→ **Records from a collection**
============

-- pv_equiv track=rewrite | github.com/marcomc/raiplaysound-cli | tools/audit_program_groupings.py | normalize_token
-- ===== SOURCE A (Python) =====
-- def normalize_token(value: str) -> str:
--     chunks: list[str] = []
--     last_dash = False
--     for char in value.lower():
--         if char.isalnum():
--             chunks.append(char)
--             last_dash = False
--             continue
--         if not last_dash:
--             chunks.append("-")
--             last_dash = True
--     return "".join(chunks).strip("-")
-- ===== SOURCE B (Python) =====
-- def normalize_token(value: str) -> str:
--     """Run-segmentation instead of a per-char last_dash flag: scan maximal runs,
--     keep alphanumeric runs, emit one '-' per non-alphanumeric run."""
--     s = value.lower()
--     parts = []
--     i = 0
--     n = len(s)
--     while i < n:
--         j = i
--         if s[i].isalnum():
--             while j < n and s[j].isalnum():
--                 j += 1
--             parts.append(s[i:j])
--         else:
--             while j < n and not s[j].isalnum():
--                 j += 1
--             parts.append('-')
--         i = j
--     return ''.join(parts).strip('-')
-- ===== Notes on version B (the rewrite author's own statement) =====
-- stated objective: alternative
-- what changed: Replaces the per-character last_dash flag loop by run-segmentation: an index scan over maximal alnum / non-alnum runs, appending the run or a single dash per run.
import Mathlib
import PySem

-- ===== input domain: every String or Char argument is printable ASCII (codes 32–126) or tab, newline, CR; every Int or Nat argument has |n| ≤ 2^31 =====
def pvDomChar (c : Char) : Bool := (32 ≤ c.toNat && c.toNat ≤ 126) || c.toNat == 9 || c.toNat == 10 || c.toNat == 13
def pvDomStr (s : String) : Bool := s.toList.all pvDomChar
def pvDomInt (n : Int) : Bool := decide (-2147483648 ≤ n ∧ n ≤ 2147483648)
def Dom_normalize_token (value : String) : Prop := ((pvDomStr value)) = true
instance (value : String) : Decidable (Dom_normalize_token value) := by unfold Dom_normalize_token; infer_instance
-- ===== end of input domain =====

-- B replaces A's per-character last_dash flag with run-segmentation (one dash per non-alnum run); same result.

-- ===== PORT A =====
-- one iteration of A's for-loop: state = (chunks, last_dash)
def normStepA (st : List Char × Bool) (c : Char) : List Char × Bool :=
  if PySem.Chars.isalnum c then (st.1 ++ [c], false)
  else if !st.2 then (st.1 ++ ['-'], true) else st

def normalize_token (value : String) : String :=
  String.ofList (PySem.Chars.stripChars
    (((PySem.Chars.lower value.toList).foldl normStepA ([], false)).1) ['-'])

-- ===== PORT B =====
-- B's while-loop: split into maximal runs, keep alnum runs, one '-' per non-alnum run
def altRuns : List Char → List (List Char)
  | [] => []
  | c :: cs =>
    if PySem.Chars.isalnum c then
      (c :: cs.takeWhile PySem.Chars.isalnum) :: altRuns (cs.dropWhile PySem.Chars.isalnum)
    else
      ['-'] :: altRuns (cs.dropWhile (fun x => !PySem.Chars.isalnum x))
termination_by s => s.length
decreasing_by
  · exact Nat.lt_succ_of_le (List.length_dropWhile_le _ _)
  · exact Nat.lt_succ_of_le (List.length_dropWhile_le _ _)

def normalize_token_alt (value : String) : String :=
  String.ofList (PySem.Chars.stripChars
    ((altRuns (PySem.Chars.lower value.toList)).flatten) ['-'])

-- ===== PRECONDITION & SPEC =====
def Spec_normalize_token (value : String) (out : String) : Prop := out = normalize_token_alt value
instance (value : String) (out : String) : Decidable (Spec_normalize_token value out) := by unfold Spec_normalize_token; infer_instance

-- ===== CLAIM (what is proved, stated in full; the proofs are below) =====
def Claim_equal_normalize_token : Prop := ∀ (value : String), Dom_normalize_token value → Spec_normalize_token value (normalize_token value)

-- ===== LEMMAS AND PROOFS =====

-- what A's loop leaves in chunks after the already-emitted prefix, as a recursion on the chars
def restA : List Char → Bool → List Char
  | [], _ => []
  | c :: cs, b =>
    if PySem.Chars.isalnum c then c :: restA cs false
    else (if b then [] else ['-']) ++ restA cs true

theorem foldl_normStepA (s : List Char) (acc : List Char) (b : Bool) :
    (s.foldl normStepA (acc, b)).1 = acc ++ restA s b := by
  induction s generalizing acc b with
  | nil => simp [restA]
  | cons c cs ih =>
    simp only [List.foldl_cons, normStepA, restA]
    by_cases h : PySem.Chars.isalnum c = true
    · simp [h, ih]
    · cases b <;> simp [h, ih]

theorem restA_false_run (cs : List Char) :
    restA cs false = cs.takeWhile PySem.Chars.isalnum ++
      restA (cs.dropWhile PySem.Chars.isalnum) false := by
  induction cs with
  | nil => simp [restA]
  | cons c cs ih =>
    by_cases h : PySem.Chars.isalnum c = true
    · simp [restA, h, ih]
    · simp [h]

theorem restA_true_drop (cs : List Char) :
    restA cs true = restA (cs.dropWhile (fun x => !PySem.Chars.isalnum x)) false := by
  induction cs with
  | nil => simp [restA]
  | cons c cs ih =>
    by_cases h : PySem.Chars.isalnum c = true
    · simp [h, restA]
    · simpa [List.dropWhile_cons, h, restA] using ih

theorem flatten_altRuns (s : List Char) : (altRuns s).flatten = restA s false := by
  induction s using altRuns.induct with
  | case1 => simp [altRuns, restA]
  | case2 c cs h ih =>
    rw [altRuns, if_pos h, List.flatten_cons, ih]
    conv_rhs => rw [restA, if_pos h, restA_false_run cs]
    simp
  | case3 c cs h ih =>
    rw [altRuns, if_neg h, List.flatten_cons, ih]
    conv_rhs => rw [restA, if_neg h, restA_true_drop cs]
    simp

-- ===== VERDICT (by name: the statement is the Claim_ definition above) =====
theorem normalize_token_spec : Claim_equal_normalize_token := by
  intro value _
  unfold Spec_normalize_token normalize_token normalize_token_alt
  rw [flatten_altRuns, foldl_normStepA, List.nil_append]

============

→ **TRY IT**
Set down all the data exactly as given.

→ **OUTPUT**
-- pv_equiv track=rewrite | github.com/marcomc/raiplaysound-cli | tools/audit_program_groupings.py | normalize_token
-- ===== SOURCE A (Python) =====
-- def normalize_token(value: str) -> str:
--     chunks: list[str] = []
--     last_dash = False
--     for char in value.lower():
--         if char.isalnum():
--             chunks.append(char)
--             last_dash = False
--             continue
--         if not last_dash:
--             chunks.append("-")
--             last_dash = True
--     return "".join(chunks).strip("-")
-- ===== SOURCE B (Python) =====
-- def normalize_token(value: str) -> str:
--     """Run-segmentation instead of a per-char last_dash flag: scan maximal runs,
--     keep alphanumeric runs, emit one '-' per non-alphanumeric run."""
--     s = value.lower()
--     parts = []
--     i = 0
--     n = len(s)
--     while i < n:
--         j = i
--         if s[i].isalnum():
--             while j < n and s[j].isalnum():
--                 j += 1
--             parts.append(s[i:j])
--         else:
--             while j < n and not s[j].isalnum():
--                 j += 1
--             parts.append('-')
--         i = j
--     return ''.join(parts).strip('-')
-- ===== Notes on version B (the rewrite author's own statement) =====
-- stated objective: alternative
-- what changed: Replaces the per-character last_dash flag loop by run-segmentation: an index scan over maximal alnum / non-alnum runs, appending the run or a single dash per run.
import Mathlib
import PySem

-- ===== input domain: every String or Char argument is printable ASCII (codes 32–126) or tab, newline, CR; every Int or Nat argument has |n| ≤ 2^31 =====
def pvDomChar (c : Char) : Bool := (32 ≤ c.toNat && c.toNat ≤ 126) || c.toNat == 9 || c.toNat == 10 || c.toNat == 13
def pvDomStr (s : String) : Bool := s.toList.all pvDomChar
def pvDomInt (n : Int) : Bool := decide (-2147483648 ≤ n ∧ n ≤ 2147483648)
def Dom_normalize_token (value : String) : Prop := ((pvDomStr value)) = true
instance (value : String) : Decidable (Dom_normalize_token value) := by unfold Dom_normalize_token; infer_instance
-- ===== end of input domain =====

-- B replaces A's per-character last_dash flag with run-segmentation (one dash per non-alnum run); same result.

-- ===== PORT A =====
-- one iteration of A's for-loop: state = (chunks, last_dash)
def normStepA (st : List Char × Bool) (c : Char) : List Char × Bool :=
  if PySem.Chars.isalnum c then (st.1 ++ [c], false)
  else if !st.2 then (st.1 ++ ['-'], true) else st

def normalize_token (value : String) : String :=
  String.ofList (PySem.Chars.stripChars
    (((PySem.Chars.lower value.toList).foldl normStepA ([], false)).1) ['-'])

-- ===== PORT B =====
-- B's while-loop: split into maximal runs, keep alnum runs, one '-' per non-alnum run
def altRuns : List Char → List (List Char)
  | [] => []
  | c :: cs =>
    if PySem.Chars.isalnum c then
      (c :: cs.takeWhile PySem.Chars.isalnum) :: altRuns (cs.dropWhile PySem.Chars.isalnum)
    else
      ['-'] :: altRuns (cs.dropWhile (fun x => !PySem.Chars.isalnum x))
termination_by s => s.length
decreasing_by
  · exact Nat.lt_succ_of_le (List.length_dropWhile_le _ _)
  · exact Nat.lt_succ_of_le (List.length_dropWhile_le _ _)

def normalize_token_alt (value : String) : String :=
  String.ofList (PySem.Chars.stripChars
    ((altRuns (PySem.Chars.lower value.toList)).flatten) ['-'])

-- ===== PRECONDITION & SPEC =====
def Spec_normalize_token (value : String) (out : String) : Prop := out = normalize_token_alt value
instance (value : String) (out : String) : Decidable (Spec_normalize_token value out) := by unfold Spec_normalize_token; infer_instance

-- ===== CLAIM (what is proved, stated in full; the proofs are below) =====
def Claim_equal_normalize_token : Prop := ∀ (value : String), Dom_normalize_token value → Spec_normalize_token value (normalize_token value)

-- ===== LEMMAS AND PROOFS =====

-- what A's loop leaves in chunks after the already-emitted prefix, as a recursion on the chars
def restA : List Char → Bool → List Char
  | [], _ => []
  | c :: cs, b =>
    if PySem.Chars.isalnum c then c :: restA cs false
    else (if b then [] else ['-']) ++ restA cs true

theorem foldl_normStepA (s : List Char) (acc : List Char) (b : Bool) :
    (s.foldl normStepA (acc, b)).1 = acc ++ restA s b := by
  induction s generalizing acc b with
  | nil => simp [restA]
  | cons c cs ih =>
    simp only [List.foldl_cons, normStepA, restA]
    by_cases h : PySem.Chars.isalnum c = true
    · simp [h, ih]
    · cases b <;> simp [h, ih]

theorem restA_false_run (cs : List Char) :
    restA cs false = cs.takeWhile PySem.Chars.isalnum ++
      restA (cs.dropWhile PySem.Chars.isalnum) false := by
  induction cs with
  | nil => simp [restA]
  | cons c cs ih =>
    by_cases h : PySem.Chars.isalnum c = true
    · simp [restA, h, ih]
    · simp [h]

theorem restA_true_drop (cs : List Char) :
    restA cs true = restA (cs.dropWhile (fun x => !PySem.Chars.isalnum x)) false := by
  induction cs with
  | nil => simp [restA]
  | cons c cs ih =>
    by_cases h : PySem.Chars.isalnum c = true
    · simp [h, restA]
    · simpa [List.dropWhile_cons, h, restA] using ih

theorem flatten_altRuns (s : List Char) : (altRuns s).flatten = restA s false := by
  induction s using altRuns.induct with
  | case1 => simp [altRuns, restA]
  | case2 c cs h ih =>
    rw [altRuns, if_pos h, List.flatten_cons, ih]
    conv_rhs => rw [restA, if_pos h, restA_false_run cs]
    simp
  | case3 c cs h ih =>
    rw [altRuns, if_neg h, List.flatten_cons, ih]
    conv_rhs => rw [restA, if_neg h, restA_true_drop cs]
    simp

-- ===== VERDICT (by name: the statement is the Claim_ definition above) =====
theorem normalize_token_spec : Claim_equal_normalize_token := by
  intro value _
  unfold Spec_normalize_token normalize_token normalize_token_alt
  rw [flatten_altRuns, foldl_normStepA, List.nil_append]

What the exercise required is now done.